Systematic palaeontology

Clade Bilateria, Clade Protostomia

Vermilituus gregarius gen. et sp. nov.

Etymology: Genus name from vermis (Latin) meaning worm and lituus (Latin) meaning a curved trumpet, alluding to the shape of the fossils. Species name from gregarius (Latin), meaning flock or herd.

Holotype: YKLP 13079a, b (counterparts), U-shaped tube (Fig. 1a, b), 6.5-mm long, and reaching a maximum width of 0.6 mm: the holotype is associated with Vetulicola rectangulata YKLP 13075a, b. Paratypes (with preserved shell annulation), YKLP 13084 and 13085 (Fig. 1c, f) associated with V. rectangulata YKLP 13074, and YKLP 13082 and 13083 (Fig. 1e) associated with V. rectangulata YKLP 13073.

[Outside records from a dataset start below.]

-- pv_equiv track=rewrite | github.com/Riverscapes/RaveAddIn | RaveAddIn/ConversionScripts/Convert_pyBRAT.py | search_for_key
-- ===== SOURCE A (Python) =====
-- def search_for_key(all_files, keys, excludes=[]):
--
--     stripped_files = []
--     for file in all_files:
--         stripped_files.append(file.split("\\")[-1])
--
--     for key in keys:
--
--         to_return = [s for s in stripped_files if key in s]
--
--         for exclude in excludes:
--             bad_list = [s for s in stripped_files if exclude in s]
--             for bad_item in bad_list:
--                 while bad_item in to_return:
--                     to_return.remove(bad_item)
--
--         if len(to_return) > 0:
--             return all_files[stripped_files.index(to_return[0])]
--
--     return "COULD NOT FIND"
-- ===== SOURCE B (Python) =====
-- def search_for_key(all_files, keys, excludes=[]):
--     # Filter once: keep (full_path, basename) pairs whose basename contains no exclude,
--     # then scan keys in order and return the first kept full path whose basename contains the key.
--     kept = []
--     for f in all_files:
--         base = f.split("\\")[-1]
--         if not any(e in base for e in excludes):
--             kept.append((f, base))
--     for key in keys:
--         for full, base in kept:
--             if key in base:
--                 return full
--     return "COULD NOT FIND"
-- ===== Notes on version B (the rewrite author's own statement) =====
-- stated objective: faster
-- what changed: Replaces A's per-key rebuild of the candidate list with its nested bad_list/while-remove passes (and the final list.index lookup) by one upfront filter producing (full_path, basename) pairs containing no exclude, followed by a plain first-match scan per key.
import Mathlib
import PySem

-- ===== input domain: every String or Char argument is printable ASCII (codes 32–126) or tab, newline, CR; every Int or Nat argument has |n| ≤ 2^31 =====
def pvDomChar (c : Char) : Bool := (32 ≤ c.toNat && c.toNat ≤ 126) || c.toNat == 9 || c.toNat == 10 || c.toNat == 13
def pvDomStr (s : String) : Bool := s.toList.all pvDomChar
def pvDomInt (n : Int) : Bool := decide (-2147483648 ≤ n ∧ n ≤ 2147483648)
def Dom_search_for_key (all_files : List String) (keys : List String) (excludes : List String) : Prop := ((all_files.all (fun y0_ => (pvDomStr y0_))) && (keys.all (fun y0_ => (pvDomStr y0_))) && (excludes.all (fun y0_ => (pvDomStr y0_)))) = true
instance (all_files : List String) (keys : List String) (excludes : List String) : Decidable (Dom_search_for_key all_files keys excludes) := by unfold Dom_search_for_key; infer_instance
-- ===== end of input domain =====

-- B replaces A's per-key rebuild with nested while/remove passes by one upfront
-- exclude-filter over (full_path, basename) pairs followed by a plain first-match scan.

-- ===== PORT A =====
-- shared helper: file.split("\\")[-1]; split? is some (sep ≠ "") and never empty, so the defaults are unreachable
def pvBase (f : String) : String :=
  PySem.List.pyGetD ((PySem.Str.split? f "\\").getD [f]) (-1) ""

-- used by pvWhileRemove's termination proof
theorem pvRemove?_length {xs l' : List String} {v : String}
    (h : PySem.List.remove? xs v = some l') : l'.length < xs.length := by
  have hv : v ∈ xs := by
    by_contra hv
    rw [(PySem.List.remove?_eq_none_iff xs v).mpr hv] at h
    simp at h
  rw [PySem.List.remove?_eq_some_erase xs v hv] at h
  cases h
  have := List.length_erase_of_mem hv
  have : 0 < xs.length := List.length_pos_of_mem hv
  omega

-- while bad_item in to_return: to_return.remove(bad_item)
def pvWhileRemove (tr : List String) (bad : String) : List String :=
  match h : PySem.List.remove? tr bad with
  | some tr' => pvWhileRemove tr' bad
  | none => tr
termination_by tr.length
decreasing_by exact pvRemove?_length h

def pvKeyLoopA (all_files stripped_files excludes : List String) : List String → String
  | [] => "COULD NOT FIND"
  | key :: rest =>
    let to_return := stripped_files.filter (fun s => PySem.Str.isIn key s)
    let to_return := excludes.foldl (fun tr exclude =>
        (stripped_files.filter (fun s => PySem.Str.isIn exclude s)).foldl pvWhileRemove tr) to_return
    if 0 < to_return.length then
      match PySem.List.index? stripped_files (PySem.List.pyGetD to_return 0 "") with
      | some i => PySem.List.pyGetD all_files (i : Int) ""
      | none => ""  -- unreachable: to_return[0] is an element of stripped_files
    else pvKeyLoopA all_files stripped_files excludes rest

def search_for_key (all_files : List String) (keys : List String) (excludes : List String) : String :=
  let stripped_files := all_files.foldl (fun acc file => acc ++ [pvBase file]) []
  pvKeyLoopA all_files stripped_files excludes keys

-- ===== PORT B =====
def pvKeyLoopB (kept : List (String × String)) : List String → String
  | [] => "COULD NOT FIND"
  | key :: rest =>
    match kept.find? (fun p => PySem.Str.isIn key p.2) with
    | some p => p.1
    | none => pvKeyLoopB kept rest

def search_for_key_alt (all_files : List String) (keys : List String) (excludes : List String) : String :=
  let kept := all_files.foldl (fun acc f =>
      let base := pvBase f
      if !(excludes.any (fun e => PySem.Str.isIn e base)) then acc ++ [(f, base)] else acc) []
  pvKeyLoopB kept keys

-- ===== PRECONDITION & SPEC =====
def Spec_search_for_key (all_files : List String) (keys : List String) (excludes : List String) (out : String) : Prop := out = search_for_key_alt all_files keys excludes
instance (all_files : List String) (keys : List String) (excludes : List String) (out : String) : Decidable (Spec_search_for_key all_files keys excludes out) := by unfold Spec_search_for_key; infer_instance

-- ===== CLAIM (what is proved, stated in full; the proofs are below) =====
def Claim_equal_search_for_key : Prop := ∀ (all_files : List String) (keys : List String) (excludes : List String), Dom_search_for_key all_files keys excludes → Spec_search_for_key all_files keys excludes (search_for_key all_files keys excludes)

-- ===== LEMMAS AND PROOFS =====

def pvGood (excludes : List String) (b : String) : Bool :=
  !(excludes.any (fun e => PySem.Str.isIn e b))

theorem pvFilterNeErase (b : String) : ∀ l : List String,
    (l.erase b).filter (fun x => x != b) = l.filter (fun x => x != b) := by
  intro l
  induction l with
  | nil => simp
  | cons a l ih =>
    by_cases h : a = b
    · subst h; simp [List.erase_cons_head]
    · rw [List.erase_cons_tail (by simpa using h)]
      simp only [List.filter_cons, ih]

theorem pvWhileRemove_eq (bad : String) : ∀ tr : List String,
    pvWhileRemove tr bad = tr.filter (fun x => x != bad) := by
  intro tr
  fun_induction pvWhileRemove tr bad with
  | case1 tr tr' h ih =>
    have hm : bad ∈ tr := by
      by_contra hm
      rw [(PySem.List.remove?_eq_none_iff tr bad).mpr hm] at h
      simp at h
    rw [PySem.List.remove?_eq_some_erase tr bad hm] at h
    cases h
    rw [ih, pvFilterNeErase]
  | case2 tr h =>
    have hm : bad ∉ tr := (PySem.List.remove?_eq_none_iff tr bad).mp h
    refine (List.filter_eq_self.mpr fun x hx => ?_).symm
    have hne : x ≠ bad := fun hxb => hm (hxb ▸ hx)
    simpa using hne

theorem pvFoldRemove_eq (bads : List String) : ∀ tr : List String,
    bads.foldl pvWhileRemove tr = tr.filter (fun x => !(bads.contains x)) := by
  induction bads with
  | nil => intro tr; simp
  | cons b bs ih =>
    intro tr
    simp only [List.foldl_cons, pvWhileRemove_eq, ih, List.filter_filter]
    refine List.filter_congr fun x _ => ?_
    by_cases hxb : x = b
    · subst hxb; simp
    · simp [bne_iff_ne, hxb]

-- one exclude pass over a sublist of sf
theorem pvExcludePass_eq (sf : List String) (e : String) (p : String → Bool) :
    (sf.filter (fun s => PySem.Str.isIn e s)).foldl pvWhileRemove (sf.filter p)
      = sf.filter (fun x => p x && !(PySem.Str.isIn e x)) := by
  rw [pvFoldRemove_eq, List.filter_filter]
  refine List.filter_congr fun x hx => ?_
  have hc : ((sf.filter (fun s => PySem.Str.isIn e s)).contains x) = PySem.Str.isIn e x := by
    cases hq : PySem.Str.isIn e x with
    | true => exact List.elem_eq_true_of_mem (List.mem_filter.mpr ⟨hx, hq⟩)
    | false =>
      have hq' : PySem.Chars.isIn e.toList x.toList = false := by simpa using hq
      have : x ∉ sf.filter (fun s => PySem.Str.isIn e s) := fun hm =>
        by simpa [hq'] using (List.mem_filter.mp hm).2
      simpa using this
  rw [hc]
  cases hp : p x <;> cases hq : PySem.Str.isIn e x <;> simp

theorem pvExcludesFold_eq (sf : List String) (excludes : List String) : ∀ p : String → Bool,
    excludes.foldl (fun tr exclude =>
        (sf.filter (fun s => PySem.Str.isIn exclude s)).foldl pvWhileRemove tr) (sf.filter p)
      = sf.filter (fun x => p x && pvGood excludes x) := by
  induction excludes with
  | nil =>
    intro p
    simp only [List.foldl_nil]
    refine List.filter_congr fun x _ => ?_
    simp [pvGood]
  | cons e es ih =>
    intro p
    simp only [List.foldl_cons, pvExcludePass_eq]
    rw [ih]
    refine List.filter_congr fun x _ => ?_
    simp [pvGood, Bool.and_assoc]

theorem pvKeptFold_eq (excludes : List String) : ∀ (af : List String) (acc : List (String × String)),
    af.foldl (fun acc f =>
      let base := pvBase f
      if !(excludes.any (fun e => PySem.Str.isIn e base)) then acc ++ [(f, base)] else acc) acc
    = acc ++ (af.map (fun f => (f, pvBase f))).filter (fun p => pvGood excludes p.2) := by
  intro af
  induction af with
  | nil => simp
  | cons f rest ih =>
    intro acc
    simp only [List.foldl_cons, List.map_cons, List.filter_cons, ih, pvGood]
    by_cases h : (excludes.any fun e => PySem.Str.isIn e (pvBase f)) = true <;>
      simp only [h, Bool.not_true, Bool.not_false] <;> simp

theorem pvStripped_eq : ∀ (af : List String) (acc : List String),
    af.foldl (fun acc file => acc ++ [pvBase file]) acc = acc ++ af.map pvBase := by
  intro af
  induction af with
  | nil => simp
  | cons f rest ih => intro acc; simp [List.foldl_cons, ih]

-- per-key step: A's filter/index/fetch equals B's find? over the kept pairs
theorem pvKeyStep (key : String) (excludes : List String) : ∀ af : List String,
    (match (af.map pvBase).filter (fun x => PySem.Str.isIn key x && pvGood excludes x) with
     | [] => none
     | b :: _ =>
        some (match PySem.List.index? (af.map pvBase) b with
              | some i => PySem.List.pyGetD af (i : Int) ""
              | none => ""))
    = (((af.map (fun f => (f, pvBase f))).filter (fun p => pvGood excludes p.2)).find?
        (fun p => PySem.Str.isIn key p.2)).map Prod.fst := by
  intro af
  induction af with
  | nil => simp
  | cons f rest ih =>
    by_cases hq : (PySem.Str.isIn key (pvBase f) && pvGood excludes (pvBase f)) = true
    · have hk : PySem.Str.isIn key (pvBase f) = true := (Bool.and_eq_true_iff.mp hq).1
      have hg : pvGood excludes (pvBase f) = true := (Bool.and_eq_true_iff.mp hq).2
      simp only [List.map_cons, List.filter_cons, hk, hg, Bool.and_self, if_true,
        PySem.List.index?_cons_self, List.find?_cons, Option.map_some]
      simp [PySem.List.pyGetD_zero_cons]
    · -- head fails the combined predicate
      have hqf : (PySem.Str.isIn key (pvBase f) && pvGood excludes (pvBase f)) = false :=
        Bool.eq_false_iff.mpr hq
      have hr : (((f, pvBase f) :: (rest.map (fun f => (f, pvBase f)))).filter
            (fun p => pvGood excludes p.2)).find? (fun p => PySem.Str.isIn key p.2)
          = ((rest.map (fun f => (f, pvBase f))).filter
            (fun p => pvGood excludes p.2)).find? (fun p => PySem.Str.isIn key p.2) := by
        cases hg : pvGood excludes (pvBase f) with
        | false => simp only [List.filter_cons, hg, Bool.false_eq_true, ite_false]
        | true =>
          have hk : PySem.Str.isIn key (pvBase f) = false := by
            cases hk : PySem.Str.isIn key (pvBase f)
            · rfl
            · exact absurd (hqf.symm.trans (by rw [hk, hg]; rfl)) Bool.false_ne_true
          simp only [List.filter_cons, hg, if_true, List.find?_cons, hk]
      simp only [List.map_cons]
      rw [hr]
      simp only [List.filter_cons, hqf, Bool.false_eq_true, ite_false]
      cases htr : (rest.map pvBase).filter
          (fun x => PySem.Str.isIn key x && pvGood excludes x) with
      | nil =>
        simp only [htr] at ih ⊢
        exact ih
      | cons b tl =>
        have hbmem : b ∈ (rest.map pvBase).filter
            (fun x => PySem.Str.isIn key x && pvGood excludes x) := by
          rw [htr]; exact List.mem_cons_self
        have hbq : (PySem.Str.isIn key b && pvGood excludes b) = true :=
          (List.mem_filter.mp hbmem).2
        have hb0 : pvBase f ≠ b := fun h =>
          absurd (hqf.symm.trans (by rw [h]; exact hbq)) Bool.false_ne_true
        have hbsf : b ∈ rest.map pvBase := (List.mem_filter.mp hbmem).1
        obtain ⟨i, hi⟩ := Option.isSome_iff_exists.mp
          ((PySem.List.index?_isSome_iff (rest.map pvBase) b).mpr hbsf)
        simp only [htr] at ih ⊢
        rw [hi] at ih
        simp only [PySem.List.index?_cons_of_ne _ hb0, hi, Option.map_some]
        rw [← ih]
        congr 1
        rw [PySem.List.pyGetD_natCast]
        simp [List.getD]

theorem pvLoops_eq (excludes : List String) (af : List String) : ∀ keys : List String,
    pvKeyLoopA af (af.map pvBase) excludes keys
      = pvKeyLoopB ((af.map (fun f => (f, pvBase f))).filter (fun p => pvGood excludes p.2)) keys := by
  intro keys
  induction keys with
  | nil => rfl
  | cons key rest ih =>
    rw [pvKeyLoopA, pvKeyLoopB]
    simp only [pvExcludesFold_eq]
    have hstep := pvKeyStep key excludes af
    cases htr : (af.map pvBase).filter
        (fun x => PySem.Str.isIn key x && pvGood excludes x) with
    | nil =>
      rw [htr] at hstep
      have hf : ((af.map (fun f => (f, pvBase f))).filter (fun p => pvGood excludes p.2)).find?
          (fun p => PySem.Str.isIn key p.2) = none := by
        cases hfind : ((af.map (fun f => (f, pvBase f))).filter (fun p => pvGood excludes p.2)).find?
            (fun p => PySem.Str.isIn key p.2)
        · rfl
        · rw [hfind] at hstep; simp at hstep
      rw [hf]
      simpa [htr] using ih
    | cons b tl =>
      rw [htr] at hstep
      cases hfind : ((af.map (fun f => (f, pvBase f))).filter (fun p => pvGood excludes p.2)).find?
          (fun p => PySem.Str.isIn key p.2) with
      | none => rw [hfind] at hstep; simp at hstep
      | some p =>
        rw [hfind] at hstep
        simp only [Option.map_some, Option.some_inj] at hstep
        simp only [List.length_cons, PySem.List.pyGetD_zero_cons]
        rw [if_pos (Nat.succ_pos _)]
        exact hstep

-- ===== VERDICT (by name: the statement is the Claim_ definition above) =====
theorem search_for_key_spec : Claim_equal_search_for_key := by
  intro af keys excludes _
  unfold Spec_search_for_key search_for_key search_for_key_alt
  simp only [pvStripped_eq, pvKeptFold_eq, List.nil_append]
  exact pvLoops_eq excludes af keys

Fig. 1: Different styles of preservation and morphology of Vermilituus gregarius.

a, b Holotype, YKLP 13079a, flattened specimen showing U-shape morphology, under cross-polarised light (a) and fluorescence light (b). c Paratype YKLP 13084, partial 3D with well-preserved annulation, J-shape morphology. d, h YKLP 13086 under direct light (d) and fluorescence light (h), white arrow shows possible soft tissues. e Paratypes YKLP 13082 and 13083, preserved in 3D with annulation visible proximally: sinusoidal shape and J-shape morphology, respectively (the latter is broken distally and shows sediment fill). f Paratype YKLP 13085, partial 3D with well-preserved annulation, sinusoidal morphology. g, ik Scanning electron microscopy images. g YKLP 13087 with J-shape morphology. i, j YKLP 13088, boxed area in “i” shows possible paired soft tissues at the termination, magnified in “j”. k YKLP 13089, with possible paired soft tissues at the terminal end. Scale bars: ad, gi, k, 500 μm; e, f, 1 mm; j, 200 μm.

Referred material: About 192 specimens from Ercaicun, 75 from Mafang and 10 from Jianshan associated with Vetulicola rectangulata, all in the collections of the Yunnan Key Laboratory for Palaeobiology (YKLP). In total, 17 specimens from Xiaolantian and 55 specimens from Heimadi associated with Vetulicola cuneata, all in the collections of the Chengjiang Fossil Museum (CJHMD, Supplementary data file).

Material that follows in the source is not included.